Nach Berlin
December 3, 2016–January 29, 2017
The Color Out of Space
December 6, 2016–January 27, 2017
Candida Höfer
Nach Berlin
Curator: Marius Babias
Candida Höfer is one of the most renowned German photographers with an international reputation. Her extensive oeuvre has been exhibited in museums worldwide and is represented in important collections. Neuer Berliner Kunstverein (n.b.k.) presents numerous new photographs and projections by the artist.
Three projections, specially arranged for the exhibition, are showing photographs by Candida Höfer in superimpositions. This includes a range of images from the well-known series “Türken in Deutschland” (Turks in Germany) from 1979, which compiles everyday scenes from the lives of Turkish “gastarbeiter” in the 1970s in, among others, Cologne, Hamburg and Berlin. Two further projections—Memories 2016 and Berlin 2016—reflect the artist’s ongoing examination of sites of public life and building structures, as well as, in her most recent works, of color, plane and form, and their dissolution.
The more recent photographic works, presented on walls and in showcases, consist of abstracting detail shots, e.g. of roadsides, interior designs, textile interior elements or floor and wall surfaces. The varying formats of presentation in the exhibition, as well as the shift from static to moving image point to the multiperspectivity in Candida Höfer’s work. The title of the exhibition is a quotation from the movie Emil and the Detectives (1931), much valued by Candida Höfer, which, due to its cinematic portrayal of the city of Berlin and its surprising twists and turns, until today captures one’s imagination. Nach Berlin (To / After Berlin) can also signify the expectations of the visitors, who are meant to be disappointed—as in the film—because there are no photographs of libraries, for which the artist became famous. Instead, one can experience new perspectives in the artistic development of Candida Höfer—from wealth of forms to basic forms, from the view on the multifarious whole to the concentration on the abstract detail and from the static to the moving image.
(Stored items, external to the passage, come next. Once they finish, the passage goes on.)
def moveall_alt (boulders : List (Int × Int)) (static : List (Int × Int)) : List (Int × Int) :=
  let bs := PySem.List.sorted boulders (fun x => x.1) false
  -- cols.setdefault(c, []).append(r)  =  modify c [] (· ++ [r])
  let cols := static.foldl (fun d (p : Int × Int) => d.modify p.2 [] (· ++ [p.1])) PySem.Dict.empty
  (bs.foldl (pvStepB cols) (PySem.Dict.empty, [])).2

-- ===== PRECONDITION & SPEC =====
def Spec_moveall (boulders : List (Int × Int)) (static : List (Int × Int)) (out : List (Int × Int)) : Prop := out = moveall_alt boulders static
instance (boulders : List (Int × Int)) (static : List (Int × Int)) (out : List (Int × Int)) : Decidable (Spec_moveall boulders static out) := by unfold Spec_moveall; infer_instance

-- ===== CLAIM (what is proved, stated in full; the proofs are below) =====
def Claim_equal_moveall : Prop := ∀ (boulders : List (Int × Int)) (static : List (Int × Int)), Dom_moveall boulders static → Spec_moveall boulders static (moveall boulders static)

-- ===== LEMMAS AND PROOFS =====

-- rows of the given list that sit in column c
def pvRows (l : List (Int × Int)) (c : Int) : List Int := (l.filter (fun p => p.2 == c)).map (·.1)

-- landing row: max of 0 and s+1 over the obstacle rows s ≤ r
def pvMaxNext (r : Int) (l : List Int) : Int := l.foldl (fun a s => if s ≤ r then max a (s + 1) else a) 0

theorem pvMaxNext_foldl (r : Int) (l : List Int) : ∀ a : Int, 0 ≤ a →
    l.foldl (fun a s => if s ≤ r then max a (s + 1) else a) a = max a (pvMaxNext r l) := by
  induction l with
  | nil => intro a ha; simp [pvMaxNext]; omega
  | cons s t ih =>
    intro a ha
    have h1 := ih (if s ≤ r then max a (s + 1) else a) (by split <;> omega)
    have h2 := ih (if s ≤ r then max 0 (s + 1) else 0) (by split <;> omega)
    simp only [pvMaxNext, List.foldl_cons] at *
    rw [h1, h2]
    split <;> omega
-- pv_equiv track=rewrite | github.com/wojciech-gancza/meth | source/tools.py | _create_selection_map_at_char
-- ===== SOURCE A (Python) =====
-- def _create_selection_map_at_char(values, position):
--     result_map = { }
--     for value in values:
--         key = "'" + value[position] + "'"
--         if key in result_map.keys():
--             result_map[key].append(value)
--         else:
--             result_map[key] = [ value ]
--     return result_map
-- ===== SOURCE B (Python) =====
-- def _create_selection_map_at_char(values, position):
--     keys = ["'" + value[position] + "'" for value in values]
--     return {k: [v for v, kv in zip(values, keys) if kv == k]
--             for k in dict.fromkeys(keys)}
-- ===== Notes on version B (the rewrite author's own statement) =====
-- stated objective: alternative
-- what changed: Replaces the single-pass dict-mutation loop by a two-pass dict comprehension: compute all keys once, dedup them in first-appearance order with dict.fromkeys, and build each group by filtering the zipped (value, key) list.
import Mathlib
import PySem

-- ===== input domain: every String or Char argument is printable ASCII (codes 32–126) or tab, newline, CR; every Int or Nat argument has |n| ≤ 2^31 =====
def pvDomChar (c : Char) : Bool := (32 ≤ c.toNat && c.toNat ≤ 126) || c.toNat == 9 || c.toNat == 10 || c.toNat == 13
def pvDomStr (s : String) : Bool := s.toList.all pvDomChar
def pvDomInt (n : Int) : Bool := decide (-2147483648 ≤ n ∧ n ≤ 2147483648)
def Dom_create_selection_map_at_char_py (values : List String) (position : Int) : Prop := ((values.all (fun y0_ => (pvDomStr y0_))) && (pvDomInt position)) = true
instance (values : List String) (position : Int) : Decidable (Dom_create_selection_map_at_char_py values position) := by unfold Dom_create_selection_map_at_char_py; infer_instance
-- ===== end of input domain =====

-- B replaces A's single-pass dict-mutation loop by a two-pass dict comprehension
-- (dedup keys in first-appearance order, then filter a group per key); not faster, alternative.

-- key = "'" + value[position] + "'"; the getD default is only reached outside Pre_
-- (where the Python raises IndexError); built via String.mk, exact on the admitted domain.
def pvKey (value : String) (position : Int) : String :=
  String.ofList ['\'', (PySem.Str.pyGet? value position).getD ' ', '\'']

-- ===== PORT A =====
def create_selection_map_at_char_py (values : List String) (position : Int) : List (String × List String) :=
  (values.foldl (fun d value =>
      let key := pvKey value position
      if d.contains key then d.modify key [] (fun l => l ++ [value])
      else d.insert key [value])
    PySem.Dict.empty).items

-- ===== PORT B =====
def create_selection_map_at_char_py_alt (values : List String) (position : Int) : List (String × List String) :=
  let keys := values.map (fun value => pvKey value position)
  (PySem.List.dedup keys).map (fun k =>
    (k, ((values.zip keys).filter (fun p => p.2 == k)).map (fun p => p.1)))

-- ===== PRECONDITION & SPEC =====
-- Pre_ excludes exactly the inputs where value[position] raises IndexError (both A and B raise there).
def Pre_create_selection_map_at_char_py (values : List String) (position : Int) : Prop :=
  ∀ v ∈ values, PySem.Raise.InRange v.toList.length position
instance (values : List String) (position : Int) : Decidable (Pre_create_selection_map_at_char_py values position) := by unfold Pre_create_selection_map_at_char_py; infer_instance

def pvWitness_create_selection_map_at_char_py : List String × Int := (["ab", "cb", "ax"], 0)

def Spec_create_selection_map_at_char_py (values : List String) (position : Int) (out : List (String × List String)) : Prop := out = create_selection_map_at_char_py_alt values position
instance (values : List String) (position : Int) (out : List (String × List String)) : Decidable (Spec_create_selection_map_at_char_py values position out) := by unfold Spec_create_selection_map_at_char_py; infer_instance

-- ===== CLAIM (what is proved, stated in full; the proofs are below) =====
def Claim_equal_create_selection_map_at_char_py : Prop := ∀ (values : List String) (position : Int), Dom_create_selection_map_at_char_py values position → Pre_create_selection_map_at_char_py values position → Spec_create_selection_map_at_char_py values position (create_selection_map_at_char_py values position)

-- ===== LEMMAS AND PROOFS =====

-- A's if/contains branch is exactly Dict.modify with default []
theorem pv_step_eq_modify (d : PySem.Dict String (List String)) (k v : String) :
    (if d.contains k then d.modify k [] (fun l => l ++ [v]) else d.insert k [v])
      = d.modify k [] (fun l => l ++ [v]) := by
  by_cases h : d.contains k = true
  · simp [h]
  · simp only [Bool.not_eq_true] at h
    simp [h, PySem.Dict.modify, PySem.Dict.getD_of_not_contains d [] h]

theorem pv_zip_filter (values : List String) (K : String → String) (k : String) :
    (((values.zip (values.map K)).filter (fun p => p.2 == k)).map (fun p => p.1))
      = (((values.map (fun v => (K v, v))).filter (fun p => p.1 == k)).map (fun p => p.2)) := by
  induction values with
  | nil => rfl
  | cons v vs ih =>
    simp only [List.map_cons, List.zip_cons_cons, List.filter_cons]
    by_cases h : (K v == k) = true
    · simp [h, ih]
    · simp [h, ih]

-- ===== VERDICT (by name: the statement is the Claim_ definition above) =====
theorem create_selection_map_at_char_py_spec : Claim_equal_create_selection_map_at_char_py := by
  intro values position _ _
  unfold Spec_create_selection_map_at_char_py
  unfold create_selection_map_at_char_py create_selection_map_at_char_py_alt
  simp only [pv_step_eq_modify]
  have hfold :
      values.foldl (fun d value => d.modify (pvKey value position) [] (fun l => l ++ [value]))
          PySem.Dict.empty
        = (values.map (fun v => (pvKey v position, v))).foldl
            (fun d p => d.modify p.1 [] (fun l => l ++ [p.2])) PySem.Dict.empty := by
    rw [List.foldl_map]
  rw [hfold]
  set l := values.map (fun v => (pvKey v position, v)) with hl
  have hnodup : ((l.foldl (fun d p => d.modify p.1 [] (fun l => l ++ [p.2]))
      PySem.Dict.empty)).keys.Nodup := by
    exact PySem.Dict.nodup_keys_foldl_modify_key l (fun p => p.1) []
      (fun d p => fun s => s ++ [p.2]) PySem.Dict.empty (by simp)
  rw [PySem.Dict.items_eq_map_keys _ hnodup []]
  have hkeys : ((l.foldl (fun d p => d.modify p.1 [] (fun l => l ++ [p.2]))
      PySem.Dict.empty)).keys = PySem.List.dedup (values.map (fun v => pvKey v position)) := by
    rw [PySem.Dict.keys_foldl_modify_key l (fun p => p.1) [] (fun d p => fun s => s ++ [p.2])]
    simp [hl, PySem.Set.update_nil_left, List.map_map, Function.comp_def]
  rw [hkeys]
  apply List.map_congr_left
  intro k _
  have hget := PySem.Dict.getD_foldl_modify_append l PySem.Dict.empty k
  simp only [PySem.Dict.getD_empty, List.nil_append] at hget
  rw [hget, pv_zip_filter values (fun v => pvKey v position) k]
lemma pvTU_append_in {sub : List Char} (hn : '\n' ∉ sub) :
    ∀ {l : List Char} (rest : List Char), sub <:+: l →
    pvTU sub (l ++ '\n' :: rest) = pvTU sub l := by
  intro l
  induction l with
  | nil =>
    intro rest h
    have : sub = [] := List.eq_nil_of_infix_nil h
    subst this
    show (if List.isPrefixOf [] ('\n' :: rest) then ([] : List Char) else _) = _
    simp [pvTU]
  | cons x l' ih =>
    intro rest h
    by_cases hp : sub.isPrefixOf (x :: l')
    · show (if sub.isPrefixOf (x :: (l' ++ '\n' :: rest)) then [] else _) = _
      rw [if_pos]
      · show _ = (if sub.isPrefixOf (x :: l') then [] else _)
        rw [if_pos hp]
      · apply List.isPrefixOf_iff_prefix.mpr
        have : sub <+: (x :: l') ++ '\n' :: rest :=
          (List.isPrefixOf_iff_prefix.mp hp).trans (List.prefix_append _ _)
        simpa using this
    · have hpfx : ¬ sub <+: x :: (l' ++ '\n' :: rest) := by
        intro hc
        have : sub <+: (x :: l') ++ '\n' :: rest := by simpa using hc
        exact hp (List.isPrefixOf_iff_prefix.mpr ((pvStraddle hn).mp this))
      have hinf' : sub <:+: l' := by
        rcases List.infix_cons_iff.mp h with h1 | h1
        · exact absurd (List.isPrefixOf_iff_prefix.mpr h1) hp
        · exact h1
      show (if sub.isPrefixOf (x :: (l' ++ '\n' :: rest)) then [] else _) = _
      rw [if_neg (fun hc => hpfx (List.isPrefixOf_iff_prefix.mp hc))]
      show x :: pvTU sub (l' ++ '\n' :: rest) = _
      rw [ih rest hinf']
      show _ = (if sub.isPrefixOf (x :: l') then [] else x :: pvTU sub l')
      rw [if_neg hp]

lemma pvSplitNl_no_nl : ∀ {s : List Char}, '\n' ∉ s → pvSplitNl s = [s] := by
  intro s
  induction s with
  | nil => intro _; rfl
  | cons c r ih =>
    intro h
    have hc : c ≠ '\n' := fun hc => h (by simp [hc])
    have hr : '\n' ∉ r := fun hr => h (by simp [hr])
    simp [pvSplitNl, hc, ih hr]

lemma pvSplitNl_append : ∀ {l : List Char} (rest : List Char), '\n' ∉ l →
    pvSplitNl (l ++ '\n' :: rest) = l :: pvSplitNl rest := by
  intro l
  induction l with
  | nil => intro rest _; simp [pvSplitNl]
  | cons x l' ih =>
    intro rest h
    have hx : x ≠ '\n' := fun hc => h (by simp [hc])
    have hl : '\n' ∉ l' := fun hr => h (by simp [hr])
    simp [pvSplitNl, hx, ih rest hl]

lemma pvFind_go_shift (sub : List Char) (hsub : sub ≠ []) :
    ∀ (s : List Char) (k : Nat),
    PySem.Chars.find.go sub s k
      = if PySem.Chars.find.go sub s 0 = -1 then -1 else PySem.Chars.find.go sub s 0 + k := by
  intro s
  induction s with
  | nil =>
    intro k
    have h0 : PySem.Chars.find.go sub [] 0 = -1 := by
      show (if sub.isEmpty then (0 : Int) else -1) = -1
      simp [List.isEmpty_iff, hsub]
    show (if sub.isEmpty then (k : Int) else -1) = _
    rw [h0]
    simp [List.isEmpty_iff, hsub]
  | cons c r ih =>
    intro k
    show (if sub.isPrefixOf (c :: r) then (k : Int) else PySem.Chars.find.go sub r (k+1)) = _
    by_cases hp : sub.isPrefixOf (c :: r)
    · have h0 : PySem.Chars.find.go sub (c :: r) 0 = 0 := by
        show (if sub.isPrefixOf (c :: r) then (0 : Int) else PySem.Chars.find.go sub r 1) = 0
        rw [if_pos hp]
      rw [if_pos hp, h0]
      simp
    · rw [if_neg hp]
      have h0 : PySem.Chars.find.go sub (c :: r) 0
          = if sub.isPrefixOf (c :: r) then (0 : Int) else PySem.Chars.find.go sub r 1 := rfl
      rw [h0, if_neg hp, ih (k+1), ih 1]
      have hge : -1 ≤ PySem.Chars.find.go sub r 0 := PySem.Chars.neg_one_le_find r sub
      by_cases hr : PySem.Chars.find.go sub r 0 = -1
      · simp [hr]
      · rw [if_neg hr, if_neg (by omega), if_neg hr]
        push_cast
        omega

lemma pvTU_eq_find (sub : List Char) (hsub : sub ≠ []) :
    ∀ (s : List Char), pvTU sub s
      = if PySem.Chars.find s sub = -1 then s else s.take (PySem.Chars.find s sub).toNat := by
  intro s
  induction s with
  | nil =>
    show ([] : List Char) = _
    have : PySem.Chars.find [] sub = -1 := by
      show (if sub.isEmpty then (0 : Int) else -1) = -1
      simp [List.isEmpty_iff, hsub]
    simp [this]
  | cons c r ih =>
    have hstep : PySem.Chars.find (c :: r) sub
        = if sub.isPrefixOf (c :: r) then (0 : Int) else PySem.Chars.find.go sub r 1 := rfl
    by_cases hp : sub.isPrefixOf (c :: r)
    · show (if sub.isPrefixOf (c :: r) then [] else _) = _
      rw [if_pos hp, hstep, if_pos hp]
      simp
    · show (if sub.isPrefixOf (c :: r) then [] else c :: pvTU sub r) = _
      rw [if_neg hp, hstep, if_neg hp, pvFind_go_shift sub hsub r 1]
      have hge : -1 ≤ PySem.Chars.find r sub := PySem.Chars.neg_one_le_find r sub
      have hfr : PySem.Chars.find.go sub r 0 = PySem.Chars.find r sub := rfl
      rw [hfr]
      by_cases hr : PySem.Chars.find r sub = -1
      · rw [if_pos hr, if_pos rfl, ih, if_pos hr]
      · rw [if_neg hr, if_neg (by omega), ih, if_neg hr]
        simp only [Nat.cast_one]
        have htn : (PySem.Chars.find r sub + 1).toNat = (PySem.Chars.find r sub).toNat + 1 := by
          omega
        rw [htn, List.take_succ_cons]
-- pv_equiv track=rewrite | github.com/gentle1999/MolOP | tests/test_g16log_link1_metadata.py | _split_raw_gaussian_blocks
-- ===== SOURCE A (Python) =====
-- def _split_raw_gaussian_blocks(file_content: str) -> tuple[str, list[str]]:
--     split_token = "Input orientation:"
--     if split_token not in file_content:
--         split_token = "Standard orientation:"
--     parts = file_content.split(split_token)
--     header = parts[0]
--     frames = [f"{split_token}{fragment}" for fragment in parts[1:]]
--     return header, frames
-- ===== SOURCE B (Python) =====
-- def _split_raw_gaussian_blocks(file_content: str) -> tuple[str, list[str]]:
--     token = "Input orientation:"
--     i = file_content.find(token)
--     if i == -1:
--         token = "Standard orientation:"
--         i = file_content.find(token)
--     if i == -1:
--         return file_content, []
--     header = file_content[:i]
--     frames = []
--     pos = i
--     step = len(token)
--     while True:
--         nxt = file_content.find(token, pos + step)
--         if nxt == -1:
--             frames.append(file_content[pos:])
--             return header, frames
--         frames.append(file_content[pos:nxt])
--         pos = nxt
-- ===== Notes on version B (the rewrite author's own statement) =====
-- stated objective: alternative
-- what changed: B never calls str.split: it walks the string with str.find from the previous cut, slicing each frame from one token occurrence to the next, so frames are taken directly as slices instead of re-prepending the token to split fragments.
import Mathlib
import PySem

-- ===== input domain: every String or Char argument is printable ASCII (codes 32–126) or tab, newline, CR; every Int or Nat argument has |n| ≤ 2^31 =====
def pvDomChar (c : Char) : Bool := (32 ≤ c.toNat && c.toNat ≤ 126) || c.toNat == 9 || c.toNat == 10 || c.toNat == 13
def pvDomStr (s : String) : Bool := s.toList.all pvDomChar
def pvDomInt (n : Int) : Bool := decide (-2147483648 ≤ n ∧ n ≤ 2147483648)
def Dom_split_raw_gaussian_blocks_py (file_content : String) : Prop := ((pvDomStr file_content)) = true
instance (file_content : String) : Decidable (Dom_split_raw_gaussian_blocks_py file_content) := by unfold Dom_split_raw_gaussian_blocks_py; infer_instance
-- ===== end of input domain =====

-- B splits by scanning with find from the previous cut instead of str.split; equal return value, alternative decomposition (no speed claim).

-- ===== PORT A =====
-- A: pick the token by membership, str.split on it, re-prepend the token to every fragment after the first.
def split_raw_gaussian_blocks_py (file_content : String) : String × List String :=
  let split_token : List Char :=
    if PySem.Str.isIn "Input orientation:" file_content then "Input orientation:".toList
    else "Standard orientation:".toList
  let parts : List (List Char) := PySem.Chars.splitOn file_content.toList split_token
  let header : List Char := parts.headD []   -- parts[0]; split never returns an empty list
  let frames : List (List Char) := parts.tail.map (fun fragment => split_token ++ fragment)
  (String.ofList header, frames.map String.ofList)

-- ===== PORT B =====
-- B's while-True loop: fuel = s.length + 1 always suffices (pos strictly grows each step)
def pvBLoop (s tok : List Char) (fuel : Nat) (pos : Nat) (acc : List (List Char)) : List (List Char) :=
  match fuel with
  | 0 => acc ++ [s.drop pos]
  | fuel + 1 =>
    let nxt := PySem.Chars.findFrom s tok ((pos : Int) + (tok.length : Int)) none
    if nxt = -1 then acc ++ [s.drop pos]
    else pvBLoop s tok fuel nxt.toNat (acc ++ [PySem.List.slice s (some (pos : Int)) (some nxt)])

def split_raw_gaussian_blocks_py_alt (file_content : String) : String × List String :=
  let s := file_content.toList
  let i1 := PySem.Chars.find s "Input orientation:".toList
  let ti : (List Char) × Int :=
    if i1 = -1 then ("Standard orientation:".toList, PySem.Chars.find s "Standard orientation:".toList)
    else ("Input orientation:".toList, i1)
  if ti.2 = -1 then (file_content, [])
  else
    let header := PySem.List.slice s none (some ti.2)
    let frames := pvBLoop s ti.1 (s.length + 1) ti.2.toNat []
    (String.ofList header, frames.map String.ofList)

-- ===== PRECONDITION & SPEC =====
def Spec_split_raw_gaussian_blocks_py (file_content : String) (out : String × List String) : Prop := out = split_raw_gaussian_blocks_py_alt file_content
instance (file_content : String) (out : String × List String) : Decidable (Spec_split_raw_gaussian_blocks_py file_content out) := by unfold Spec_split_raw_gaussian_blocks_py; infer_instance

-- ===== CLAIM (what is proved, stated in full; the proofs are below) =====
def Claim_equal_split_raw_gaussian_blocks_py : Prop := ∀ (file_content : String), Dom_split_raw_gaussian_blocks_py file_content → Spec_split_raw_gaussian_blocks_py file_content (split_raw_gaussian_blocks_py file_content)

-- ===== LEMMAS AND PROOFS =====

-- Reference splitter: first occurrence via find, then recurse past it.
def pvSplitF (tok l : List Char) : List (List Char) :=
  if h : PySem.Chars.find l tok = -1 ∨ tok = [] then [l]
  else
    l.take (PySem.Chars.find l tok).toNat ::
      pvSplitF tok (l.drop ((PySem.Chars.find l tok).toNat + tok.length))
termination_by l.length
decreasing_by
  simp only [not_or] at h
  obtain ⟨hf, htok⟩ := h
  have hnn : 0 ≤ PySem.Chars.find l tok := by
    rcases (PySem.Chars.neg_one_le_find l tok).lt_or_eq with h' | h'
    · omega
    · exact absurd h'.symm hf
  have hlen := (PySem.Chars.find_spec (s := l) (sub := tok) hnn).1.length_le
  have htk : 0 < tok.length := List.length_pos_of_ne_nil htok
  simp only [List.length_drop] at *
  omega

lemma pvSplitF_ne_nil (tok l : List Char) : pvSplitF tok l ≠ [] := by
  unfold pvSplitF
  split <;> simp

-- prepend to the head of a nonempty list
def pvModHead (p : List Char) : List (List Char) → List (List Char)
  | [] => []
  | x :: xs => (p ++ x) :: xs

lemma pv_findgo_shift (tok : List Char) (htok : tok ≠ []) :
    ∀ (l : List Char) (k : Nat), PySem.Chars.find.go tok l k =
      if PySem.Chars.find.go tok l 0 = -1 then -1 else PySem.Chars.find.go tok l 0 + k := by
  intro l
  induction l with
  | nil => intro k; simp [PySem.Chars.find.go, htok]
  | cons c rest ih =>
    intro k
    by_cases hp : tok.isPrefixOf (c :: rest)
    · simp [PySem.Chars.find.go, hp]
    · rw [show PySem.Chars.find.go tok (c :: rest) k = PySem.Chars.find.go tok rest (k + 1) from by
        simp [PySem.Chars.find.go, hp]]
      rw [show PySem.Chars.find.go tok (c :: rest) 0 = PySem.Chars.find.go tok rest 1 from by
        simp [PySem.Chars.find.go, hp]]
      rw [ih (k + 1), ih 1]
      have hge : -1 ≤ PySem.Chars.find.go tok rest 0 := PySem.Chars.neg_one_le_find rest tok
      split
      · rfl
      · rw [if_neg (by omega)]
        push_cast
        ring

lemma pv_find_cons (tok : List Char) (htok : tok ≠ []) (c : Char) (rest : List Char)
    (hp : ¬ tok.isPrefixOf (c :: rest)) :
    PySem.Chars.find (c :: rest) tok =
      if PySem.Chars.find rest tok = -1 then -1 else PySem.Chars.find rest tok + 1 := by
  show PySem.Chars.find.go tok (c :: rest) 0 = _
  rw [show PySem.Chars.find.go tok (c :: rest) 0 = PySem.Chars.find.go tok rest 1 from by
    simp [PySem.Chars.find.go, hp]]
  rw [pv_findgo_shift tok htok rest 1]
  rfl

lemma pvSplitF_cons (tok : List Char) (htok : tok ≠ []) (c : Char) (rest : List Char)
    (hp : ¬ tok.isPrefixOf (c :: rest)) :
    pvSplitF tok (c :: rest) =
      (match pvSplitF tok rest with
       | [] => []
       | x :: xs => (c :: x) :: xs) := by
  have hfc := pv_find_cons tok htok c rest hp
  by_cases hf : PySem.Chars.find rest tok = -1
  · have hl : pvSplitF tok (c :: rest) = [c :: rest] := by rw [pvSplitF]; simp [hfc, hf]
    have hr : pvSplitF tok rest = [rest] := by rw [pvSplitF]; simp [hf]
    rw [hl, hr]
  · have hnn : 0 ≤ PySem.Chars.find rest tok := by
      rcases (PySem.Chars.neg_one_le_find rest tok).lt_or_eq with h' | h'
      · omega
      · exact absurd h'.symm hf
    set j := (PySem.Chars.find rest tok).toNat with hj
    have hfind : PySem.Chars.find (c :: rest) tok = PySem.Chars.find rest tok + 1 := by
      rw [hfc]; simp [hf]
    have htn : (PySem.Chars.find (c :: rest) tok).toNat = j + 1 := by omega
    have hl : pvSplitF tok (c :: rest) =
        (c :: rest.take j) :: pvSplitF tok (rest.drop (j + tok.length)) := by
      conv_lhs => rw [pvSplitF]
      have hne : ¬ (PySem.Chars.find (c :: rest) tok = -1 ∨ tok = []) := by
        simp only [not_or]
        exact ⟨by omega, htok⟩
      rw [dif_neg hne, htn]
      simp [Nat.add_right_comm]
    have hr : pvSplitF tok rest = rest.take j :: pvSplitF tok (rest.drop (j + tok.length)) := by
      conv_lhs => rw [pvSplitF]
      have hne : ¬ (PySem.Chars.find rest tok = -1 ∨ tok = []) := by
        simp only [not_or]
        exact ⟨hf, htok⟩
      rw [dif_neg hne]
    rw [hl, hr]

lemma pv_splitOn_go_eq (tok : List Char) (htok : tok ≠ []) :
    ∀ (n : Nat) (l cur : List Char) (acc : List (List Char)), l.length < n →
      PySem.Chars.splitOn.go tok n l cur acc = acc.reverse ++ pvModHead cur.reverse (pvSplitF tok l) := by
  intro n
  induction n with
  | zero => intro l cur acc h; omega
  | succ m ih =>
    intro l cur acc h
    cases l with
    | nil =>
      rw [show PySem.Chars.splitOn.go tok (m + 1) [] cur acc = (cur.reverse :: acc).reverse from by
        simp [PySem.Chars.splitOn.go]]
      have : pvSplitF tok [] = [[]] := by
        unfold pvSplitF
        have : PySem.Chars.find [] tok = -1 := by
          rw [PySem.Chars.find_eq_neg_one_iff]
          intro hinf
          have := hinf.length_le
          simp at this
          exact htok this
        simp [this]
      simp [this, pvModHead]
    | cons c rest =>
      by_cases hp : tok.isPrefixOf (c :: rest)
      · rw [show PySem.Chars.splitOn.go tok (m + 1) (c :: rest) cur acc =
          PySem.Chars.splitOn.go tok m (List.drop tok.length (c :: rest)) [] (cur.reverse :: acc) from by
            rw [PySem.Chars.splitOn.go]; simp [hp]]
        have htk : 0 < tok.length := List.length_pos_of_ne_nil htok
        have hlt : (List.drop tok.length (c :: rest)).length < m := by
          simp only [List.length_drop]
          simp at h ⊢
          omega
        rw [ih _ [] (cur.reverse :: acc) hlt]
        have hfind : PySem.Chars.find (c :: rest) tok = 0 := by
          have h0 : tok <+: (c :: rest) := List.isPrefixOf_iff_prefix.mp hp
          have hnn : 0 ≤ PySem.Chars.find (c :: rest) tok := by
            rw [PySem.Chars.find_nonneg_iff]
            exact h0.isInfix
          have hsp := PySem.Chars.find_spec (s := c :: rest) (sub := tok) hnn
          rcases Nat.eq_zero_or_pos (PySem.Chars.find (c :: rest) tok).toNat with hz | hpos
          · omega
          · exact absurd (by simpa using h0) (hsp.2 0 hpos)
        have hsplit : pvSplitF tok (c :: rest) =
            [] :: pvSplitF tok (List.drop tok.length (c :: rest)) := by
          rw [pvSplitF]
          have : ¬ (PySem.Chars.find (c :: rest) tok = -1 ∨ tok = []) := by
            simp only [not_or]
            exact ⟨by rw [hfind]; decide, htok⟩
          rw [dif_neg this, hfind]
          simp
        rw [hsplit]
        cases hsf : pvSplitF tok (List.drop tok.length (c :: rest)) with
        | nil => exact absurd hsf (pvSplitF_ne_nil _ _)
        | cons x xs => simp [pvModHead]
      · rw [show PySem.Chars.splitOn.go tok (m + 1) (c :: rest) cur acc =
          PySem.Chars.splitOn.go tok m rest (c :: cur) acc from by
            rw [PySem.Chars.splitOn.go]; simp [hp]]
        have hlt : rest.length < m := by simp at h; omega
        rw [ih rest (c :: cur) acc hlt]
        rw [pvSplitF_cons tok htok c rest hp]
        cases hsf : pvSplitF tok rest with
        | nil => exact absurd hsf (pvSplitF_ne_nil _ _)
        | cons x xs => simp [pvModHead]

lemma pv_splitOn_eq (tok s : List Char) (htok : tok ≠ []) :
    PySem.Chars.splitOn s tok = pvSplitF tok s := by
  have := pv_splitOn_go_eq tok htok (s.length + 1) s [] [] (by omega)
  rw [PySem.Chars.splitOn, this]
  cases hsf : pvSplitF tok s with
  | nil => exact absurd hsf (pvSplitF_ne_nil _ _)
  | cons x xs => simp [pvModHead]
The exhibition gives an insight into a practice, which the artist has developed and which is complementary to her previous approach. At Neuer Berliner Kunstverein, these recent works are specifically put into relation to each other in order to explore how it could go on “after Berlin”. Nach Berlin stands for a new beginning of the artist, who opposes the expectations and looks for new artistic ways.
Publication
The exhibition is accompanied by an artist’s book in the series “n.b.k. Exhibitions“ published by Verlag der Buchhandlung Walther König, Cologne.
Program art education
Thursday, December 8, 7pm
“Der fotografische Blick”
Panel discussion with Doreen Mende (curator and theoretician, Berlin / Geneva),
Michael Oppitz (professor emeritus in ethnology, University Zurich and head of the Ethnographic Museum Zurich),
and Katharina Sykora (professor in art history, Braunschweig University of Art),
moderated by Anselm Franke (head of visual arts and film, Haus der Kulturen der Welt, Berlin)
In German
Thursday, January 19, 7pm
Emil und die Detektive
Screening of the classic from 1931 (director: Gerhard Lamprecht, screenplay: Billy Wilder),
followed by a talk with Kasper König (artistic director Skulptur Projekte Münster 2017),
moderated by Marius Babias (director n.b.k.)
In German
Sunday, January 29, 8pm
Jan St. Werner
Concert
n.b.k. Showroom
Rosa Barba
The Color Out of Space
Curator: Kathrin Becker
The work of Rosa Barba represents a practice of artistic filmmaking, which goes far beyond the moving image. Her film installations and objects associate image, language, text and apparatus and generate a new pictorial materiality. Barba particularly examines industrial cinema and in her conceptual practice observes and questions its stagings, its formats, gestures and messages by removing them from their original context, creating and presenting them in a dazzling new manner. The two-time participant of the Venice Biennale at the n.b.k. shows the cinematic sculpture The Color Out of Space (2015). It includes footage of stars and planets, which the artist has shot in 2014/2015 in collaboration with the Hirsch observatory at the Rensselaer Polytechnic Institute in Troy, New York. Additionally, Barba interviewed artists, writers and astronomers about the speculations of cinema and astronomy, including Ingrid Wiener, Barbara Hammer, Jean-Pierre Luminet, Matthew Newby and Oswald Wiener, and, in collaboration with the composer Jan St. Werner, combined these voices in a dense sound collage. Barba uses contrast in media and historically specific architectural contexts to think through how we describe—technically and speculatively—what exceeds our perception.